Tuesday, June 19, 2007

Belajar dari Qaryah Thayyibah,
Pendidikan Alternatif yang Membebaskan


Keputusan di Tangan Siswa
Keberhasilan pendidikan tidak ditentukan oleh menterengnya gedung sekolah atau lengkapnya fasilitas. Kebebasan anak dalam berekspresi dan kepercayaan orang tua terhadap mereka justru yang paling utama.
--------

"PENDIDIKAN itu harus membebaskan. Bagaimana mungkin anak bisa tumbuh kreatif kalau warna kaos kaki saja ditentukan oleh sekolah," tutur Ahmad Bahruddin, Kamis (24/5) lalu. Pekan lalu, pria pengagas sekolah alternatif SMP dan SMA Qaryah Thayyibah, Kalibening, Salatiga, Jawa Tengah itu mengunjungi Surabaya untuk berdiskusi mengenai pendidikan alternatif.

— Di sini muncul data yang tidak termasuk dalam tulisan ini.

-- pv_equiv track=rewrite | github.com/jay-thakur/geeksforgeeks_py | practice/Basic/set_all_odd_bits.py | set_all_odd_bits
-- ===== SOURCE A (Python) =====
-- def set_all_odd_bits(n):
--     temp = n
--     i = 0
--     while temp > 0:
--         if i % 2 == 0:
--             n = n | (1 << i)
--         i += 1
--         temp >>= 1
--     return n
-- ===== SOURCE B (Python) =====
-- def set_all_odd_bits(n):
--     if n <= 0:
--         return n
--     k = (n.bit_length() + 1) // 2
--     return n | ((4 ** k - 1) // 3)
-- ===== Notes on version B (the rewrite author's own statement) =====
-- stated objective: simpler
-- what changed: Replaces A's per-bit while loop with a closed form: from n.bit_length() it computes the count k of even bit positions and ORs n once with the alternating mask of k set even bits built arithmetically in a single step.
import Mathlib
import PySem

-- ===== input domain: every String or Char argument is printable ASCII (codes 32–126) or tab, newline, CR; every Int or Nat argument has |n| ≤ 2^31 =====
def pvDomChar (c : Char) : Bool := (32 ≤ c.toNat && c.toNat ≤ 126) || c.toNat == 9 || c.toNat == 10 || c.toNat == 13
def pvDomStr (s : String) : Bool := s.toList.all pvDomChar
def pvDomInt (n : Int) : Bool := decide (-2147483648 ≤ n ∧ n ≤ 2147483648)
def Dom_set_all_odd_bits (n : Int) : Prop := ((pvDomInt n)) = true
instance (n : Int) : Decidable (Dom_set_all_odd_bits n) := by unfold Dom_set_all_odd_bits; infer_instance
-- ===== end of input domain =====

-- B replaces A's per-bit loop with a closed-form alternating mask built from bit_length and a single OR (simpler).


-- ===== PORT A =====
-- the while loop: state (temp, n, i); 'temp >>= 1' is '>>> 1', 'n | (1 << i)' is PySem.Int.bor / '<<<'
def pvLoop (temp n : Int) (i : Nat) : Int :=
  if 0 < temp then
    pvLoop (temp >>> (1:Nat)) (if i % 2 == 0 then PySem.Int.bor n ((1 : Int) <<< i) else n) (i + 1)
  else n
termination_by temp.toNat
decreasing_by
  simp only [Int.shiftRight_eq_div_pow, pow_one]
  omega

def set_all_odd_bits (n : Int) : Int := pvLoop n n 0

-- ===== PORT B =====
def set_all_odd_bits_alt (n : Int) : Int :=
  if n ≤ 0 then n
  else
    let k : Nat := (PySem.Int.bitLength n + 1) / 2
    PySem.Int.bor n (PySem.Int.floordiv ((4 : Int) ^ k - 1) 3)

-- ===== PRECONDITION & SPEC =====
def Spec_set_all_odd_bits (n : Int) (out : Int) : Prop := out = set_all_odd_bits_alt n
instance (n : Int) (out : Int) : Decidable (Spec_set_all_odd_bits n out) := by unfold Spec_set_all_odd_bits; infer_instance

-- ===== CLAIM (what is proved, stated in full; the proofs are below) =====
def Claim_equal_set_all_odd_bits : Prop := ∀ (n : Int), Dom_set_all_odd_bits n → Spec_set_all_odd_bits n (set_all_odd_bits n)

-- ===== LEMMAS AND PROOFS =====

-- the OR of 1<<<j over even j in [i, i+len), as a Nat
def orMask : Nat → Nat → Nat
  | _, 0 => 0
  | i, len + 1 => (if i % 2 == 0 then 1 <<< i else 0) ||| orMask (i + 1) len

theorem bor_assoc_nn (a b c : Int) (ha : 0 ≤ a) (hb : 0 ≤ b) (hc : 0 ≤ c) :
    PySem.Int.bor (PySem.Int.bor a b) c = PySem.Int.bor a (PySem.Int.bor b c) := by
  rw [PySem.Int.bor_of_nonneg ha hb, PySem.Int.bor_of_nonneg hb hc,
      PySem.Int.bor_of_nonneg (by positivity) hc, PySem.Int.bor_of_nonneg ha (by positivity)]
  simp [Nat.lor_assoc]

theorem one_shiftLeft_cast (i : Nat) : (((1 <<< i : Nat) : Int)) = (1 : Int) <<< i := by
  simp [Nat.shiftLeft_eq, Int.shiftLeft_eq]

theorem pvLoop_eq (temp n : Int) (i : Nat) :
    0 ≤ n →
    pvLoop temp n i
      = PySem.Int.bor n ((orMask i (if 0 < temp then PySem.Int.bitLength temp else 0) : Nat) : Int) := by
  induction temp, n, i using pvLoop.induct with
  | case1 temp n i h ih =>
    intro hn
    have ht' : (0 : Int) ≤ temp >>> (1:Nat) := by
      simp only [Int.shiftRight_eq_div_pow, pow_one]; omega
    have hshift : temp >>> (1:Nat) = PySem.Int.floordiv temp 2 := by
      rw [PySem.Int.floordiv_eq_ediv_of_pos (by norm_num), Int.shiftRight_eq_div_pow]
      norm_num
    have hL : PySem.Int.bitLength temp = PySem.Int.bitLength (temp >>> (1:Nat)) + 1 := by
      rw [hshift]; exact PySem.Int.bitLength_of_pos h
    have hlen : (if 0 < temp >>> (1:Nat) then PySem.Int.bitLength (temp >>> (1:Nat)) else 0)
        = PySem.Int.bitLength (temp >>> (1:Nat)) := by
      by_cases h2 : 0 < temp >>> (1:Nat)
      · simp [h2]
      · have hz : temp >>> (1:Nat) = 0 := le_antisymm (by omega) ht'
        simp [hz]
    rw [pvLoop]
    simp only [h, if_true, hL]
    by_cases he : i % 2 == 0
    · have hb : (0 : Int) ≤ (1 : Int) <<< i := by
        rw [← one_shiftLeft_cast]; positivity
      have hn' : 0 ≤ PySem.Int.bor n ((1 : Int) <<< i) := by
        rw [PySem.Int.bor_of_nonneg hn hb]; positivity
      rw [dif_pos he] at ih
      rw [if_pos he]
      rw [ih hn', hlen]
      simp only [orMask, he, if_true]
      rw [← PySem.Int.bor_natCast, one_shiftLeft_cast]
      exact bor_assoc_nn n _ _ hn hb (Int.natCast_nonneg _)
    · rw [dif_neg he] at ih
      rw [if_neg he]
      rw [ih hn, hlen]
      simp only [orMask, he]
      simp
  | case2 temp n i h =>
    intro hn
    rw [pvLoop]
    simp [h, orMask]

theorem mask_closed_nat : ∀ L : Nat, L < 33 → orMask 0 L = (4 ^ ((L + 1) / 2) - 1) / 3 := by
  decide

theorem mask_closed (L : Nat) (h : L < 33) :
    ((orMask 0 L : Nat) : Int)
      = PySem.Int.floordiv ((4 : Int) ^ ((L + 1) / 2) - 1) 3 := by
  have h1 : (1 : Nat) ≤ 4 ^ ((L + 1) / 2) := Nat.one_le_pow _ _ (by norm_num)
  have hc : ((4 : Int) ^ ((L + 1) / 2) - 1) = ((4 ^ ((L + 1) / 2) - 1 : Nat) : Int) := by
    push_cast [h1]; ring
  rw [PySem.Int.floordiv_eq_ediv_of_pos (by norm_num), mask_closed_nat L h, hc]
  exact_mod_cast (Int.natCast_div _ _)

theorem bl_le (n : Int) (h1 : 0 < n) (h2 : n ≤ 2147483648) : PySem.Int.bitLength n ≤ 32 := by
  by_contra h
  have hle := PySem.Int.two_pow_bitLength_le n (by omega)
  have h32 : (2 : Nat) ^ 32 ≤ 2 ^ (PySem.Int.bitLength n - 1) :=
    Nat.pow_le_pow_right (by norm_num) (by omega)
  have e1 : (2 : Nat) ^ 32 = 4294967296 := by norm_num
  omega

-- ===== VERDICT (by name: the statement is the Claim_ definition above) =====
theorem set_all_odd_bits_spec : Claim_equal_set_all_odd_bits := by
  intro n hdom
  unfold Dom_set_all_odd_bits pvDomInt at hdom
  simp only [decide_eq_true_eq] at hdom
  unfold Spec_set_all_odd_bits set_all_odd_bits set_all_odd_bits_alt
  by_cases hp : 0 < n
  · rw [if_neg (by omega)]
    rw [pvLoop_eq n n 0 (le_of_lt hp)]
    rw [if_pos hp]
    rw [mask_closed _ (by have := bl_le n hp (by omega); omega)]
  · rw [pvLoop]
    rw [if_neg hp, if_pos (by omega : n ≤ 0)]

Dia diminta berbagi pengalaman dan menularkan ilmunya kepada mahasiswa Universitas Negeri Surabaya (Unesa).

Tentu tak hanya sekelompok mahasiswa Unesa saja yang penasaran dengan kunci sukses alumnus Fakultas Tarbiyah Institut Agama Islam Negeri (IAIN) Walisongo Semarang cabang Salatiga itu. Para peserta diskusi lain juga bertanya-tanya, bagaimana Bahruddin mampu menyelenggarakan sekolah alternatif dan mencetak siswa-siswi mandiri kaya kreasi. Yang tak kalah penting, bagaimana mereka dapat berkarya dengan biaya yang murah.

Memang, pria berpenampilan santai itu adalah salah orang yang percaya pendidikan bermutu bukan bersumber dari fasilitas. Kemampuan ekonomi bukanlah segalanya. Buktinya, sebagian besar anak yang belajar di SMP dan SMA Qaryah Thayyibah adalah anak-anak petani. "Kami berinisiatif mendirikan sekolah alternatif lantaran biaya. Di sekolah umum, siswa harus membayar uang gedung, seragam, LKS, biaya transportasi dan lain-lain," papar pria kelahiran Salatiga, 9 Februari 1965 itu.

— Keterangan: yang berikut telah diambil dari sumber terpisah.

-- pv_equiv track=rewrite | github.com/ellieko/algorithms | top100/easy/27_RemoveElement.py | removeElement_v3
-- ===== SOURCE A (Python) =====
-- def removeElement_v3(nums, val: int) -> int:
--     n = len(nums)
--     i = 0
--     while i < n:
--         if nums[i] == val:
--             nums.pop(i)
--             n -= 1
--         else:
--             i += 1
--     return n
-- ===== SOURCE B (Python) =====
-- def removeElement_v3(nums, val: int) -> int:
--     nums[:] = [x for x in nums if x != val]
--     return len(nums)
-- ===== Notes on version B (the rewrite author's own statement) =====
-- stated objective: simpler
-- what changed: Replaces the index-tracking while-loop that pops matching elements one at a time with a single-pass list-comprehension filter assigned back in place, returning its length.
import Mathlib
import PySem

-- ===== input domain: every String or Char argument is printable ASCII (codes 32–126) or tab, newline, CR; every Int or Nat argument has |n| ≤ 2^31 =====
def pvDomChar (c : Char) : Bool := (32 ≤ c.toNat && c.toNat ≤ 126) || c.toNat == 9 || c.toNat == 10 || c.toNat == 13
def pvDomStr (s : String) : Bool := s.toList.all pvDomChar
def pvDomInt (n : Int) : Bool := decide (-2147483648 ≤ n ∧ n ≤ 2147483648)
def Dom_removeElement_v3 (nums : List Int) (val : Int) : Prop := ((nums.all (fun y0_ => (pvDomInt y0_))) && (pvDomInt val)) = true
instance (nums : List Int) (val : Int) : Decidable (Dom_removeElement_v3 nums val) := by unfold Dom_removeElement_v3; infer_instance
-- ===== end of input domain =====

-- B replaces A's index-tracking pop loop by a single-pass filter (simpler); A mutates
-- nums in place and B performs the equivalent in-place replacement; the equivalence
-- proved here is about the RETURN value (the new length).


-- ===== PORT A =====
-- the while loop: state is (nums, n, i); nums.pop(i) → PySem.List.pop?
def pvLoopA (val : Int) (nums : List Int) (n i : Int) : Int :=
  if i < n then
    match PySem.List.pyGet? nums i with
    | some x =>
      if x = val then
        match PySem.List.pop? nums i with
        | some r => pvLoopA val r.2 (n - 1) i
        | none => n      -- unreachable guard (i is in range when i < n = len)
      else pvLoopA val nums n (i + 1)
    | none => n          -- unreachable guard
  else n
termination_by (n - i).toNat
decreasing_by all_goals omega

def removeElement_v3 (nums : List Int) (val : Int) : Int :=
  pvLoopA val nums (nums.length : Int) 0

-- ===== PORT B =====
-- nums[:] = [x for x in nums if x != val]; return len(nums)
def removeElement_v3_alt (nums : List Int) (val : Int) : Int :=
  ((nums.filter (fun x => x != val)).length : Int)

-- ===== PRECONDITION & SPEC =====
def Spec_removeElement_v3 (nums : List Int) (val : Int) (out : Int) : Prop := out = removeElement_v3_alt nums val
instance (nums : List Int) (val : Int) (out : Int) : Decidable (Spec_removeElement_v3 nums val out) := by unfold Spec_removeElement_v3; infer_instance

-- ===== CLAIM (what is proved, stated in full; the proofs are below) =====
def Claim_equal_removeElement_v3 : Prop := ∀ (nums : List Int) (val : Int), Dom_removeElement_v3 nums val → Spec_removeElement_v3 nums val (removeElement_v3 nums val)

-- ===== LEMMAS AND PROOFS =====
lemma pvLoopA_spec (val : Int) (k : Nat) :
    ∀ (nums : List Int) (i : Nat), nums.length - i = k → i ≤ nums.length →
      pvLoopA val nums (nums.length : Int) (i : Int)
        = (i : Int) + (((nums.drop i).filter (fun x => x != val)).length : Int) := by
  induction k with
  | zero =>
    intro nums i hk hle
    have hi : i = nums.length := by omega
    rw [pvLoopA]
    simp [hi]
  | succ k ih =>
    intro nums i hk hle
    have hi : i < nums.length := by omega
    rw [pvLoopA]
    rw [if_pos (by exact_mod_cast hi)]
    rw [PySem.List.pyGet?_natCast, List.getElem?_eq_getElem hi]
    dsimp only
    by_cases hv : nums[i] = val
    · rw [if_pos hv, PySem.List.pop?_natCast (h := hi)]
      have hlen : (nums.eraseIdx i).length = nums.length - 1 := by
        simp [List.length_eraseIdx, hi]
      have hih := ih (nums.eraseIdx i) i (by omega) (by omega)
      have hcast : (nums.length : Int) - 1 = ((nums.eraseIdx i).length : Int) := by
        rw [hlen]; omega
      dsimp only
      rw [hcast, hih]
      have hdropE : (nums.eraseIdx i).drop i = nums.drop (i + 1) := by
        rw [List.eraseIdx_eq_take_drop_succ, List.drop_append]
        simp [Nat.le_of_lt hi]
      have hdrop : nums.drop i = nums[i] :: nums.drop (i + 1) :=
        List.drop_eq_getElem_cons hi
      rw [hdropE, hdrop, List.filter_cons]
      simp [hv]
    · rw [if_neg hv]
      have hih := ih nums (i + 1) (by omega) (by omega)
      have : ((i : Int) + 1) = ((i + 1 : Nat) : Int) := by push_cast; ring
      rw [this, hih]
      have hdrop : nums.drop i = nums[i] :: nums.drop (i + 1) :=
        List.drop_eq_getElem_cons hi
      rw [hdrop, List.filter_cons]
      have : (nums[i] != val) = true := by simp [hv]
      rw [this]
      push_cast
      simp
      ring

-- ===== VERDICT (by name: the statement is the Claim_ definition above) =====
theorem removeElement_v3_spec : Claim_equal_removeElement_v3 := by
  intro nums val _
  unfold Spec_removeElement_v3 removeElement_v3 removeElement_v3_alt
  have h := pvLoopA_spec val nums.length nums 0 (by omega) (by omega)
  simpa using h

Sejak Juli 2003, Bahruddin memang membuka sekolah yang jauh dari definisi kebanyakan orang akan sekolah pada umumnya. Sekolahnya tak dibatasi tembok atau bangku-bangku kaku yang jamak ditemui di sekolah umum. Pun baju sekolah dengan model dan warna sama yang umumnya disebut seragam. Rumah dan alam luas adalah ruang kelas siswa-siswi Qaryah Thayyibah yang kini telah berjumlah 99 anak. Otomatis tak ada lagi biaya transportasi karena jaraknya teramat dekat.

Namun, dari sesuatu yang tampaknya "kebablasan" itu, luberan kreativitas siswanya seakan tak pernah habis. Mulai dari mereka yang pandai menulis, menggambar, hingga berbahasa. Bahruddin dengan bangga menunjukkan novel dan kumpulan gambar para siswanya. Empat di antaranya sudah dicetak dan dipasarkan. Tujuh novel lainnya segera menyusul.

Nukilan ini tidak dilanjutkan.